▸ ASSIGNMENT:
Repeat exactly the lines of the entries below from the one with "by_cases q3 : t" through the one with "by_cases q6 : t", both ends included, and nothing else.

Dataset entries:
====

-- pv_equiv track=rewrite | github.com/BrooklynD23/IA-West-SmartMatch | Category 3 - IA West Smart Match CRM/src/api/routers/portals.py | _infer_role_from_email
-- ===== SOURCE A (Python) =====
-- def _infer_role_from_email(email: str) -> str:
--     """Infer default portal role from email (used when UI does not send an explicit role)."""
--     if email.endswith("@iawest.org"):
--         return "ia_admin"
--     if any(
--         email.endswith(domain)
--         for domain in ("@cpp.edu", "@uci.edu", "@csuf.edu", "@ucsd.edu", "@usc.edu")
--     ):
--         return "event_coordinator"
--     return "student"
-- ===== SOURCE B (Python) =====
-- _ROLE_BY_DOMAIN = {
--     "iawest.org": "ia_admin",
--     "cpp.edu": "event_coordinator",
--     "uci.edu": "event_coordinator",
--     "csuf.edu": "event_coordinator",
--     "ucsd.edu": "event_coordinator",
--     "usc.edu": "event_coordinator",
-- }
--
--
-- def _infer_role_from_email(email: str) -> str:
--     """Infer default portal role from email (used when UI does not send an explicit role)."""
--     _, sep, domain = email.rpartition("@")
--     if not sep:
--         return "student"
--     return _ROLE_BY_DOMAIN.get(domain, "student")
-- ===== Notes on version B (the rewrite author's own statement) =====
-- stated objective: idiomatic
-- what changed: B replaces A's six endswith suffix scans and the any(...) generator by one rpartition of the email at its last at-sign followed by a single dict lookup of the bare domain.
import Mathlib
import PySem

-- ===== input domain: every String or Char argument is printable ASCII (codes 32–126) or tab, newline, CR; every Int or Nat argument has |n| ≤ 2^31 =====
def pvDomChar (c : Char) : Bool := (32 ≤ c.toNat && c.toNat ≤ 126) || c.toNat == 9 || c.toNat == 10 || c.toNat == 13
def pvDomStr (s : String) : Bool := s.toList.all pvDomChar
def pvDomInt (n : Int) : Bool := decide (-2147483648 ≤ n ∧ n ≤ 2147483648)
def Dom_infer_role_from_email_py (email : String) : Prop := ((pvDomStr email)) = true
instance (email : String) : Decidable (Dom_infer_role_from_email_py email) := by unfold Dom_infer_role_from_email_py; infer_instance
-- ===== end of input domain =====

-- B replaces A's repeated endswith suffix scans by one rpartition of the email at its
-- last '@' followed by a single dict lookup of the bare domain (objective: idiomatic).

-- ===== PORT A =====
def infer_role_from_email_py (email : String) : String :=
  if PySem.Str.endswith email "@iawest.org" then "ia_admin"
  else if ["@cpp.edu", "@uci.edu", "@csuf.edu", "@ucsd.edu", "@usc.edu"].any
      (fun domain => PySem.Str.endswith email domain) then "event_coordinator"
  else "student"

-- ===== PORT B =====
-- `email.rpartition("@")` has no PySem primitive; it is ported by hand, exactly:
-- split at the LAST '@' (found by scanning the reversal), sep empty iff no '@' occurs,
-- and the third component is everything after that last '@'.
def pvRpartitionAt (s : List Char) : List Char × List Char × List Char :=
  let r := s.reverse
  let tail := r.takeWhile (· ≠ '@')
  if r.dropWhile (· ≠ '@') = [] then ([], [], s)
  else ((r.dropWhile (· ≠ '@')).reverse.dropLast, ['@'], tail.reverse)

-- the module-level dict _ROLE_BY_DOMAIN (keys bridged to List Char)
def pvRoleByDomain : List (List Char × String) :=
  [(['i', 'a', 'w', 'e', 's', 't', '.', 'o', 'r', 'g'], "ia_admin"),
   (['c', 'p', 'p', '.', 'e', 'd', 'u'], "event_coordinator"),
   (['u', 'c', 'i', '.', 'e', 'd', 'u'], "event_coordinator"),
   (['c', 's', 'u', 'f', '.', 'e', 'd', 'u'], "event_coordinator"),
   (['u', 'c', 's', 'd', '.', 'e', 'd', 'u'], "event_coordinator"),
   (['u', 's', 'c', '.', 'e', 'd', 'u'], "event_coordinator")]

def infer_role_from_email_py_alt (email : String) : String :=
  let p := pvRpartitionAt email.toList
  if p.2.1 = [] then "student"
  else (pvRoleByDomain.lookup p.2.2).getD "student"

-- ===== PRECONDITION & SPEC =====
def Spec_infer_role_from_email_py (email : String) (out : String) : Prop := out = infer_role_from_email_py_alt email
instance (email : String) (out : String) : Decidable (Spec_infer_role_from_email_py email out) := by unfold Spec_infer_role_from_email_py; infer_instance

-- ===== CLAIM (what is proved, stated in full; the proofs are below) =====
def Claim_equal_infer_role_from_email_py : Prop := ∀ (email : String), Dom_infer_role_from_email_py email → Spec_infer_role_from_email_py email (infer_role_from_email_py email)

-- ===== LEMMAS AND PROOFS =====

-- a list ends with '@'::d  ↔  its reversal starts with d.reverse followed by '@'
lemma pv_key (r e : List Char) (he : '@' ∉ e) :
    e ++ ['@'] <+: r ↔ (r.dropWhile (· ≠ '@') ≠ [] ∧ r.takeWhile (· ≠ '@') = e) := by
  induction e generalizing r with
  | nil =>
    cases r with
    | nil => simp
    | cons c rs =>
      by_cases hc : c = '@'
      · simp [hc, List.cons_prefix_cons]
      · simp only [List.nil_append, List.cons_prefix_cons, List.takeWhile_cons,
          List.dropWhile_cons]
        simp [hc, Ne.symm hc]
  | cons a e' ih =>
    have ha : a ≠ '@' := fun h => he (h ▸ List.mem_cons_self ..)
    have ha' : ¬ ('@' ∈ e') := fun h => he (List.mem_cons_of_mem _ h)
    cases r with
    | nil => simp
    | cons c rs =>
      simp only [List.cons_append, List.cons_prefix_cons, List.takeWhile_cons,
        List.dropWhile_cons]
      by_cases hc : c = a
      · subst hc
        simp [ha, ih rs ha']
      · by_cases hc2 : c = '@' <;> simp [hc, hc2, Ne.symm hc, ha]

lemma pv_endswith_iff (s d : List Char) (hd : '@' ∉ d) :
    PySem.Chars.endswith s ('@' :: d) = true ↔
      (s.reverse.dropWhile (· ≠ '@') ≠ [] ∧ s.reverse.takeWhile (· ≠ '@') = d.reverse) := by
  rw [PySem.Chars.endswith_iff, ← List.reverse_prefix]
  have : ('@' :: d).reverse = d.reverse ++ ['@'] := by simp
  rw [this, pv_key _ _ (by simpa using hd)]

-- ===== VERDICT (by name: the statement is the Claim_ definition above) =====
theorem infer_role_from_email_py_spec : Claim_equal_infer_role_from_email_py := by
  intro email _
  unfold Spec_infer_role_from_email_py infer_role_from_email_py infer_role_from_email_py_alt
    pvRpartitionAt pvRoleByDomain
  have h1 := pv_endswith_iff email.toList (['i', 'a', 'w', 'e', 's', 't', '.', 'o', 'r', 'g'] : List Char) (by decide)
  have h2 := pv_endswith_iff email.toList (['c', 'p', 'p', '.', 'e', 'd', 'u'] : List Char) (by decide)
  have h3 := pv_endswith_iff email.toList (['u', 'c', 'i', '.', 'e', 'd', 'u'] : List Char) (by decide)
  have h4 := pv_endswith_iff email.toList (['c', 's', 'u', 'f', '.', 'e', 'd', 'u'] : List Char) (by decide)
  have h5 := pv_endswith_iff email.toList (['u', 'c', 's', 'd', '.', 'e', 'd', 'u'] : List Char) (by decide)
  have h6 := pv_endswith_iff email.toList (['u', 's', 'c', '.', 'e', 'd', 'u'] : List Char) (by decide)
  simp only [PySem.Str.endswith_eq]
  set t := email.toList.reverse.takeWhile (· ≠ '@') with ht
  by_cases hdw : email.toList.reverse.dropWhile (· ≠ '@') = []
  · have e1 : PySem.Chars.endswith email.toList (['@', 'i', 'a', 'w', 'e', 's', 't', '.', 'o', 'r', 'g'] : List Char) = false := by
      rw [Bool.eq_false_iff]; exact fun h => (h1.mp h).1 hdw
    have e2 : PySem.Chars.endswith email.toList (['@', 'c', 'p', 'p', '.', 'e', 'd', 'u'] : List Char) = false := by
      rw [Bool.eq_false_iff]; exact fun h => (h2.mp h).1 hdw
    have e3 : PySem.Chars.endswith email.toList (['@', 'u', 'c', 'i', '.', 'e', 'd', 'u'] : List Char) = false := by
      rw [Bool.eq_false_iff]; exact fun h => (h3.mp h).1 hdw
    have e4 : PySem.Chars.endswith email.toList (['@', 'c', 's', 'u', 'f', '.', 'e', 'd', 'u'] : List Char) = false := by
      rw [Bool.eq_false_iff]; exact fun h => (h4.mp h).1 hdw
    have e5 : PySem.Chars.endswith email.toList (['@', 'u', 'c', 's', 'd', '.', 'e', 'd', 'u'] : List Char) = false := by
      rw [Bool.eq_false_iff]; exact fun h => (h5.mp h).1 hdw
    have e6 : PySem.Chars.endswith email.toList (['@', 'u', 's', 'c', '.', 'e', 'd', 'u'] : List Char) = false := by
      rw [Bool.eq_false_iff]; exact fun h => (h6.mp h).1 hdw
    rw [if_pos hdw]
    simp [e1, e2, e3, e4, e5, e6]
  · have hrev : ∀ d : List Char, t = d.reverse → t.reverse = d := by
      intro d h; rw [h, List.reverse_reverse]
    have hrev' : ∀ d : List Char, t ≠ d.reverse → (t.reverse == d) = false := by
      intro d h
      rw [beq_eq_false_iff_ne]
      exact fun hc => h (by rw [← hc, List.reverse_reverse])
    simp only [eq_false hdw, if_false]
    by_cases q1 : t = (['i', 'a', 'w', 'e', 's', 't', '.', 'o', 'r', 'g'] : List Char).reverse
    · have e1 := h1.mpr ⟨hdw, q1⟩
      simp [e1, hrev _ q1, List.lookup]
    · have e1 : PySem.Chars.endswith email.toList (['@', 'i', 'a', 'w', 'e', 's', 't', '.', 'o', 'r', 'g'] : List Char) = false := by
        rw [Bool.eq_false_iff]; exact fun h => q1 (h1.mp h).2
      have k1 := hrev' _ q1
      by_cases q2 : t = (['c', 'p', 'p', '.', 'e', 'd', 'u'] : List Char).reverse
      · have e2 := h2.mpr ⟨hdw, q2⟩
        simp [e1, e2, hrev _ q2, List.lookup]
      · have e2 : PySem.Chars.endswith email.toList (['@', 'c', 'p', 'p', '.', 'e', 'd', 'u'] : List Char) = false := by
          rw [Bool.eq_false_iff]; exact fun h => q2 (h2.mp h).2
        have k2 := hrev' _ q2
        by_cases q3 : t = (['u', 'c', 'i', '.', 'e', 'd', 'u'] : List Char).reverse
        · have e3 := h3.mpr ⟨hdw, q3⟩
          simp [e1, e2, e3, hrev _ q3, List.lookup]
        · have e3 : PySem.Chars.endswith email.toList (['@', 'u', 'c', 'i', '.', 'e', 'd', 'u'] : List Char) = false := by
            rw [Bool.eq_false_iff]; exact fun h => q3 (h3.mp h).2
          have k3 := hrev' _ q3
          by_cases q4 : t = (['c', 's', 'u', 'f', '.', 'e', 'd', 'u'] : List Char).reverse
          · have e4 := h4.mpr ⟨hdw, q4⟩
            simp [e1, e2, e3, e4, hrev _ q4, List.lookup]
          · have e4 : PySem.Chars.endswith email.toList (['@', 'c', 's', 'u', 'f', '.', 'e', 'd', 'u'] : List Char) = false := by
              rw [Bool.eq_false_iff]; exact fun h => q4 (h4.mp h).2
            have k4 := hrev' _ q4
            by_cases q5 : t = (['u', 'c', 's', 'd', '.', 'e', 'd', 'u'] : List Char).reverse
            · have e5 := h5.mpr ⟨hdw, q5⟩
              simp [e1, e2, e3, e4, e5, hrev _ q5, List.lookup]
            · have e5 : PySem.Chars.endswith email.toList (['@', 'u', 'c', 's', 'd', '.', 'e', 'd', 'u'] : List Char) = false := by
                rw [Bool.eq_false_iff]; exact fun h => q5 (h5.mp h).2
              have k5 := hrev' _ q5
              by_cases q6 : t = (['u', 's', 'c', '.', 'e', 'd', 'u'] : List Char).reverse
              · have e6 := h6.mpr ⟨hdw, q6⟩
                simp [e1, e2, e3, e4, e5, e6, hrev _ q6, List.lookup]
              · have e6 : PySem.Chars.endswith email.toList (['@', 'u', 's', 'c', '.', 'e', 'd', 'u'] : List Char) = false := by
                  rw [Bool.eq_false_iff]; exact fun h => q6 (h6.mp h).2
                have k6 := hrev' _ q6
                simp [e1, e2, e3, e4, e5, e6, List.lookup, k1, k2, k3, k4, k5, k6]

====

▸ YOUR RESPONSE:
        by_cases q3 : t = (['u', 'c', 'i', '.', 'e', 'd', 'u'] : List Char).reverse
        · have e3 := h3.mpr ⟨hdw, q3⟩
          simp [e1, e2, e3, hrev _ q3, List.lookup]
        · have e3 : PySem.Chars.endswith email.toList (['@', 'u', 'c', 'i', '.', 'e', 'd', 'u'] : List Char) = false := by
            rw [Bool.eq_false_iff]; exact fun h => q3 (h3.mp h).2
          have k3 := hrev' _ q3
          by_cases q4 : t = (['c', 's', 'u', 'f', '.', 'e', 'd', 'u'] : List Char).reverse
          · have e4 := h4.mpr ⟨hdw, q4⟩
            simp [e1, e2, e3, e4, hrev _ q4, List.lookup]
          · have e4 : PySem.Chars.endswith email.toList (['@', 'c', 's', 'u', 'f', '.', 'e', 'd', 'u'] : List Char) = false := by
              rw [Bool.eq_false_iff]; exact fun h => q4 (h4.mp h).2
            have k4 := hrev' _ q4
            by_cases q5 : t = (['u', 'c', 's', 'd', '.', 'e', 'd', 'u'] : List Char).reverse
            · have e5 := h5.mpr ⟨hdw, q5⟩
              simp [e1, e2, e3, e4, e5, hrev _ q5, List.lookup]
            · have e5 : PySem.Chars.endswith email.toList (['@', 'u', 'c', 's', 'd', '.', 'e', 'd', 'u'] : List Char) = false := by
                rw [Bool.eq_false_iff]; exact fun h => q5 (h5.mp h).2
              have k5 := hrev' _ q5
              by_cases q6 : t = (['u', 's', 'c', '.', 'e', 'd', 'u'] : List Char).reverse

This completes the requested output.